When asked about his role as president, JFK quipped, “the pay is good, and I can walk to work.” The man is best remembered for his brilliant philosophical quotes and speeches.
Jimmy Carter Jr.
Joining our list of the smartest US presidents is a Nobel Peace Prize winner – James Earl Carter, Jr. With an IQ of 156.8, his dreams of making the nation competent and compassionate were commendable, yet somewhat unrealistic at the time.
He championed human rights and we salute him for doing so. However, his extreme intelligence could be a tad outlandish at times. He claimed to have seen UFOs after a 1976 conference in Georgia. What do you think – could his sighting have been real?
Ulysses S. Grant – 18th president
Before we start judging, note that the average Intelligence Quotient (IQ) ranges from 85 to 115. With that in mind, Grant’s IQ of 130 is quite respectable. However, it apparently didn’t help him sniff out the Whiskey Ring affair, concealed tax revenue, and other controversies that went down under his leadership.
Let’s not forget that he became the 18th President of the United States of America, and the commander-in-chief of the Union army during the American Civil War. Despite scoring an above-average IQ score, he wasn’t the best judge of character.
James Monroe – 5th president
One of the founding fathers, James Monroe governed America during a time when domestic issues were of great concern. Despite his modest IQ score of 138.6, political scientist Fred Greenstein contended that Monroe was a better leader than some of his technically more intelligent predecessors, like John Adams.
The Monroe administration resolved a lot of issues, assisting the Missouri Compromise and building strength within the nation. Back in 1820, Monroe headlined an incredible landslide victory against New-Yorker Rufus King, with a vote of 183-34. Indeed, he was a president who actually fueled positive change for the welfare of his people.
George W. Bush
Unfortunately, Bush earned a reputation for being one of the most unintelligent presidents of America. He did not live up to his 138.5 IQ at all. Though we hear he can be quite the wordsmith, he lacked public speaking skills, and many of his statements didn’t make sense at all.
He may not have had excellent grades during his high school years, but he did do a stellar job of socializing. Did you know that he had a stint as a head cheerleader? Can you imagine George W. Bush with pom-poms?
Andrew Johnson – 17th president
The successor of Abraham Lincoln helped the Union but was not so supportive of allowing freed slaves their right to vote. Johnson was the first president to be impeached following his authorization to pursue “black codes” which oppressed newly freed slaves. He intently rejected legislation which was created to protect these people.
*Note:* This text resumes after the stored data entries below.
lemma bfsLoop_none (g : List (Int × List Int)) (rest : List (Option Int)) (lvl : Int)
    (v : PySem.Set Int) (c : Int) :
    bfsLoop g (none :: rest) lvl v c
      = if lvl + 1 > 2 then c - 1
        else bfsLoop g (if rest.isEmpty then rest else rest ++ [none]) (lvl + 1) v c := by
  conv_lhs => rw [bfsLoop]

lemma bfsLoop_some (g : List (Int × List Int)) (f : Int) (rest : List (Option Int)) (lvl : Int)
    (v : PySem.Set Int) (c : Int) :
    bfsLoop g (some f :: rest) lvl v c
      = bfsLoop g ((adj g f).foldl bfsStep (v, rest)).2 lvl
          ((adj g f).foldl bfsStep (v, rest)).1 (c + 1) := by
  conv_lhs => rw [bfsLoop]
  rfl

lemma drain (g : List (Int × List Int)) (fs : List Int) :
    ∀ (q : List (Option Int)) (lvl : Int) (v : PySem.Set Int) (c : Int),
      bfsLoop g (fs.map some ++ none :: q) lvl v c
        = bfsLoop g (none :: (q ++ ((collect g v fs).2).map some)) lvl (collect g v fs).1
            (c + (fs.length : Int)) := by
  induction fs with
  | nil => intro q lvl v c; simp [collect]
  | cons f fs' ih =>
      intro q lvl v c
      rw [show ((f :: fs').map some ++ none :: q) = some f :: (fs'.map some ++ none :: q) by simp]
      rw [bfsLoop_some, bfsStep_shift]
      rw [show ((fs'.map some ++ none :: q)
            ++ ((adj g f).foldl lvlStep (v, [])).2.map some)
          = fs'.map some ++ none
              :: (q ++ ((adj g f).foldl lvlStep (v, [])).2.map some) by simp]
      rw [ih]
      rw [collect_cons]
      simp only [List.map_append, List.append_assoc, List.length_cons]
      congr 1
      push_cast
      ring

lemma set_one : PySem.Set.ofList ([1] : List Int) = [1] := by decide

-- A's final visited set: the result of the two rounds of level expansion
def aSet (g : List (Int × List Int)) : PySem.Set Int :=
  (collect g (collect g (PySem.Set.ofList [1]) [1]).1
    (collect g (PySem.Set.ofList [1]) [1]).2).1

lemma A_eq_len (g : List (Int × List Int)) :
    solution g = PySem.Set.len (aSet g) - 1 := by
  unfold solution aSet
  rw [set_one]
  rw [show ([some 1, none] : List (Option Int))
      = ([(1 : Int)].map some ++ none :: ([] : List (Option Int))) by simp]
  rw [drain]
  rw [bfsLoop_none]
  rw [if_neg (by norm_num)]
  have hg1 : (collect g ([1] : PySem.Set Int) [1]).1
      = [1] ++ (collect g ([1] : PySem.Set Int) [1]).2 := collect_growth g [1] [1]
  by_cases ha1 : (collect g ([1] : PySem.Set Int) [1]).2 = []
  · simp only [ha1, List.map_nil, List.append_nil, List.isEmpty_nil, if_true]
    rw [bfsLoop_nil]
    have hc2 : collect g (collect g ([1] : PySem.Set Int) [1]).1 []
        = ((collect g ([1] : PySem.Set Int) [1]).1, ([] : List Int)) := by simp [collect]
    rw [hc2, hg1, ha1]
    simp [PySem.Set.len]
  · rw [if_neg (by simp [ha1])]
    rw [show (([] : List (Option Int))
          ++ ((collect g ([1] : PySem.Set Int) [1]).2).map some ++ [none])
        = (((collect g ([1] : PySem.Set Int) [1]).2).map some
            ++ none :: ([] : List (Option Int))) by simp]
    rw [drain]
    rw [bfsLoop_none]
    rw [if_neg (by norm_num)]
    have hg2 : (collect g (collect g ([1] : PySem.Set Int) [1]).1
          (collect g ([1] : PySem.Set Int) [1]).2).1
        = (collect g ([1] : PySem.Set Int) [1]).1
            ++ (collect g (collect g ([1] : PySem.Set Int) [1]).1
              (collect g ([1] : PySem.Set Int) [1]).2).2 := collect_growth g _ _
    by_cases ha2 : (collect g (collect g ([1] : PySem.Set Int) [1]).1
        (collect g ([1] : PySem.Set Int) [1]).2).2 = []
    · simp only [ha2, List.map_nil, List.append_nil, List.isEmpty_nil, if_true]
      rw [bfsLoop_nil]
      rw [hg2, ha2, hg1]
      simp [PySem.Set.len]
    · rw [if_neg (by simp [ha2])]
      rw [show (([] : List (Option Int))
            ++ ((collect g (collect g ([1] : PySem.Set Int) [1]).1
              (collect g ([1] : PySem.Set Int) [1]).2).2).map some ++ [none])
          = (((collect g (collect g ([1] : PySem.Set Int) [1]).1
              (collect g ([1] : PySem.Set Int) [1]).2).2).map some
              ++ none :: ([] : List (Option Int))) by simp]
      rw [drain]
      rw [bfsLoop_none]
      rw [if_pos (by norm_num)]
      rw [hg2, hg1]
      simp [PySem.Set.len]
      ring

lemma B_eq_len (g : List (Int × List Int)) :
    solution_alt g = PySem.Set.len (bSet g) - 1 := rfl

-- membership and nodup facts for the two sets
lemma mem_foldl_update (g : List (Int × List Int)) (fs : List Int) :
    ∀ (v : PySem.Set Int) (x : Int),
      x ∈ fs.foldl (fun w f => PySem.Set.update w (adj g f)) v
        ↔ x ∈ v ∨ ∃ f ∈ fs, x ∈ adj g f := by
  induction fs with
  | nil => intro v x; simp
  | cons f fs' ih =>
      intro v x
      simp only [List.foldl_cons]
      rw [ih]
      simp [PySem.Set.mem_update]
      tauto

lemma nodup_foldl_update (g : List (Int × List Int)) (fs : List Int) :
    ∀ (v : PySem.Set Int), v.Nodup →
      (fs.foldl (fun w f => PySem.Set.update w (adj g f)) v).Nodup := by
  induction fs with
  | nil => intro v hv; exact hv
  | cons f fs' ih =>
      intro v hv
      simp only [List.foldl_cons]
      exact ih _ (PySem.Set.nodup_update v (adj g f) hv)

lemma nodup_one : (([1] : List Int)).Nodup := by decide

lemma v1_eq (g : List (Int × List Int)) :
    (collect g (PySem.Set.ofList [1]) [1]).1
      = PySem.Set.update ([1] : PySem.Set Int) (adj g 1) := by
  rw [set_one, collect_fst]
  rfl

lemma mem_v1 (g : List (Int × List Int)) (x : Int) :
    x ∈ (collect g (PySem.Set.ofList [1]) [1]).1 ↔ x = 1 ∨ x ∈ adj g 1 := by
  rw [v1_eq]
  simp [PySem.Set.mem_update]

lemma nodup_v1 (g : List (Int × List Int)) :
    ((collect g (PySem.Set.ofList [1]) [1]).1).Nodup := by
  rw [v1_eq]
  exact PySem.Set.nodup_update _ _ nodup_one

-- the level-1 frontier is exactly the new elements: N(1) minus node 1 (as a set)
lemma mem_f1 (g : List (Int × List Int)) (x : Int) :
    x ∈ (collect g (PySem.Set.ofList [1]) [1]).2
      ↔ (x = 1 ∨ x ∈ adj g 1) ∧ x ≠ 1 := by
  have hg : (collect g (PySem.Set.ofList [1]) [1]).1
      = 1 :: (collect g (PySem.Set.ofList [1]) [1]).2 := by
    rw [show (1 :: (collect g (PySem.Set.ofList [1]) [1]).2)
        = [1] ++ (collect g (PySem.Set.ofList [1]) [1]).2 from rfl]
    rw [← set_one]
    exact collect_growth g [1] _
  have hnd := nodup_v1 g
  rw [hg] at hnd
  have h1 : (1 : Int) ∉ (collect g (PySem.Set.ofList [1]) [1]).2 :=
    (List.nodup_cons.1 hnd).1
  constructor
  · intro hx
    have hv : x ∈ (collect g (PySem.Set.ofList [1]) [1]).1 := by
      rw [hg]; exact List.mem_cons_of_mem _ hx
    refine ⟨(mem_v1 g x).1 hv, ?_⟩
    rintro rfl; exact h1 hx
  · rintro ⟨hv, hne⟩
    have : x ∈ (collect g (PySem.Set.ofList [1]) [1]).1 := (mem_v1 g x).2 hv
    rw [hg] at this
    rcases List.mem_cons.1 this with rfl | h
    · exact absurd rfl hne
    · exact h

lemma mem_aSet (g : List (Int × List Int)) (x : Int) :
    x ∈ aSet g
      ↔ (x = 1 ∨ x ∈ adj g 1)
        ∨ ∃ f, ((f = 1 ∨ f ∈ adj g 1) ∧ f ≠ 1) ∧ x ∈ adj g f := by
  unfold aSet
  rw [collect_fst, mem_foldl_update, mem_v1]
  constructor
  · rintro (h | ⟨f, hf, hx⟩)
    · exact Or.inl h
    · exact Or.inr ⟨f, (mem_f1 g f).1 hf, hx⟩
  · rintro (h | ⟨f, hf, hx⟩)
    · exact Or.inl h
    · exact Or.inr ⟨f, (mem_f1 g f).2 hf, hx⟩

lemma nodup_aSet (g : List (Int × List Int)) : (aSet g).Nodup := by
  unfold aSet
  rw [collect_fst]
  exact nodup_foldl_update g _ _ (nodup_v1 g)

lemma mem_bSet (g : List (Int × List Int)) (x : Int) :
    x ∈ bSet g ↔ (x = 1 ∨ x ∈ adj g 1) ∨ ∃ n ∈ adj g 1, x ∈ adj g n := by
  unfold bSet
  rw [mem_foldl_update]
  rw [set_one]
  simp [PySem.Set.mem_update]

lemma nodup_bSet (g : List (Int × List Int)) : (bSet g).Nodup := by
  unfold bSet
  apply nodup_foldl_update
  rw [set_one]
  exact PySem.Set.nodup_update _ _ nodup_one

lemma mem_iff (g : List (Int × List Int)) (x : Int) : x ∈ aSet g ↔ x ∈ bSet g := by
  rw [mem_aSet, mem_bSet]
  constructor
  · rintro (h | ⟨f, ⟨hf1, hne⟩, hx⟩)
    · exact Or.inl h
    · rcases hf1 with rfl | hf
      · exact absurd rfl hne
      · exact Or.inr ⟨f, hf, hx⟩
  · rintro (h | ⟨n, hn, hx⟩)
    · exact Or.inl h
    · by_cases hne : n = 1
      · subst hne
        exact Or.inl (Or.inr hx)
      · exact Or.inr ⟨n, ⟨Or.inr hn, hne⟩, hx⟩

lemma len_eq (g : List (Int × List Int)) :
    PySem.Set.len (aSet g) = PySem.Set.len (bSet g) := by
  have hperm : (aSet g).Perm (bSet g) :=
    (List.perm_ext_iff_of_nodup (nodup_aSet g) (nodup_bSet g)).2 (mem_iff g)
  simp [PySem.Set.len, hperm.length_eq]

lemma main_eq (g : List (Int × List Int)) : solution g = solution_alt g := by
  rw [A_eq_len, B_eq_len, len_eq]

-- ===== VERDICT (by name: the statement is the Claim_ definition above) =====
theorem solution_spec : Claim_equal_solution := by
  intro g _ _
  exact main_eq g

theorem solution_raises : Claim_raises_solution := by
  unfold Claim_raises_solution
  constructor
  · rintro g _ ⟨h1, h2, x, hx, y, hy, hnone⟩ ⟨p1, p2⟩
    have := (p2 x hx).2 y hy
    rw [this] at hnone
    simp at hnone
  · exact ⟨by decide, by decide, by decide⟩

-- self-check: the stated raise witness really lies inside Raises_solution
theorem solution_raises_witness : Raises_solution pvRaiseWitness_solution :=
  solution_raises.2.2.1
Tsk.
For someone with a relatively high IQ of 138.9, Johnson’s thinking was still immensely backward and racist. Disappointing. Despite the efforts of the White House to impeach him, they failed in removing him from office. His four-year-service as a president (1865-1869) fostered dissatisfaction and disillusionment among the people.
Zachary Taylor – 12th president
Cherries are a rich source of Vitamin C, but sometimes having too much of a good thing is dangerous. Take it from Zachary Taylor whose term in office was cut short after he stuffed himself on the little red fruits at a 4th of July celebration in 1850.
It seems gluttony truly is a sin – one that meant death for Taylor just 16 months into his presidency. His legacy includes his heroism in the Mexican-American War, but neither his above-average IQ of 139.8 nor his heroic acts could save him from the evils of too many cherries.
James Buchanan – 15th president
James Buchanan apparently had an IQ of 139.6, yet this score did not help him during his presidency. He lacked the perception and understanding crucial to ending the rift over slavery. While his assistance of Dred Scott impressed the Southerners, the Northerners were furious, resulting in a snowball effect that escalated to the point that he divided members of his own party.
The 15th President of the United States is known for leading the Civil War. Unfortunately, Buchanan was a loser in love, remaining the only lifelong bachelor to serve as the most powerful leader of the country.
Andrew Jackson – 7th president
Andrew Jackson, with an IQ of 145, believed in the “common man” to “arrive at the right decision.” The old proverb “if it doesn’t kill you, it makes you stronger” definitely rings true for Jackson, who suffered an injury after being shot in the chest during a duel.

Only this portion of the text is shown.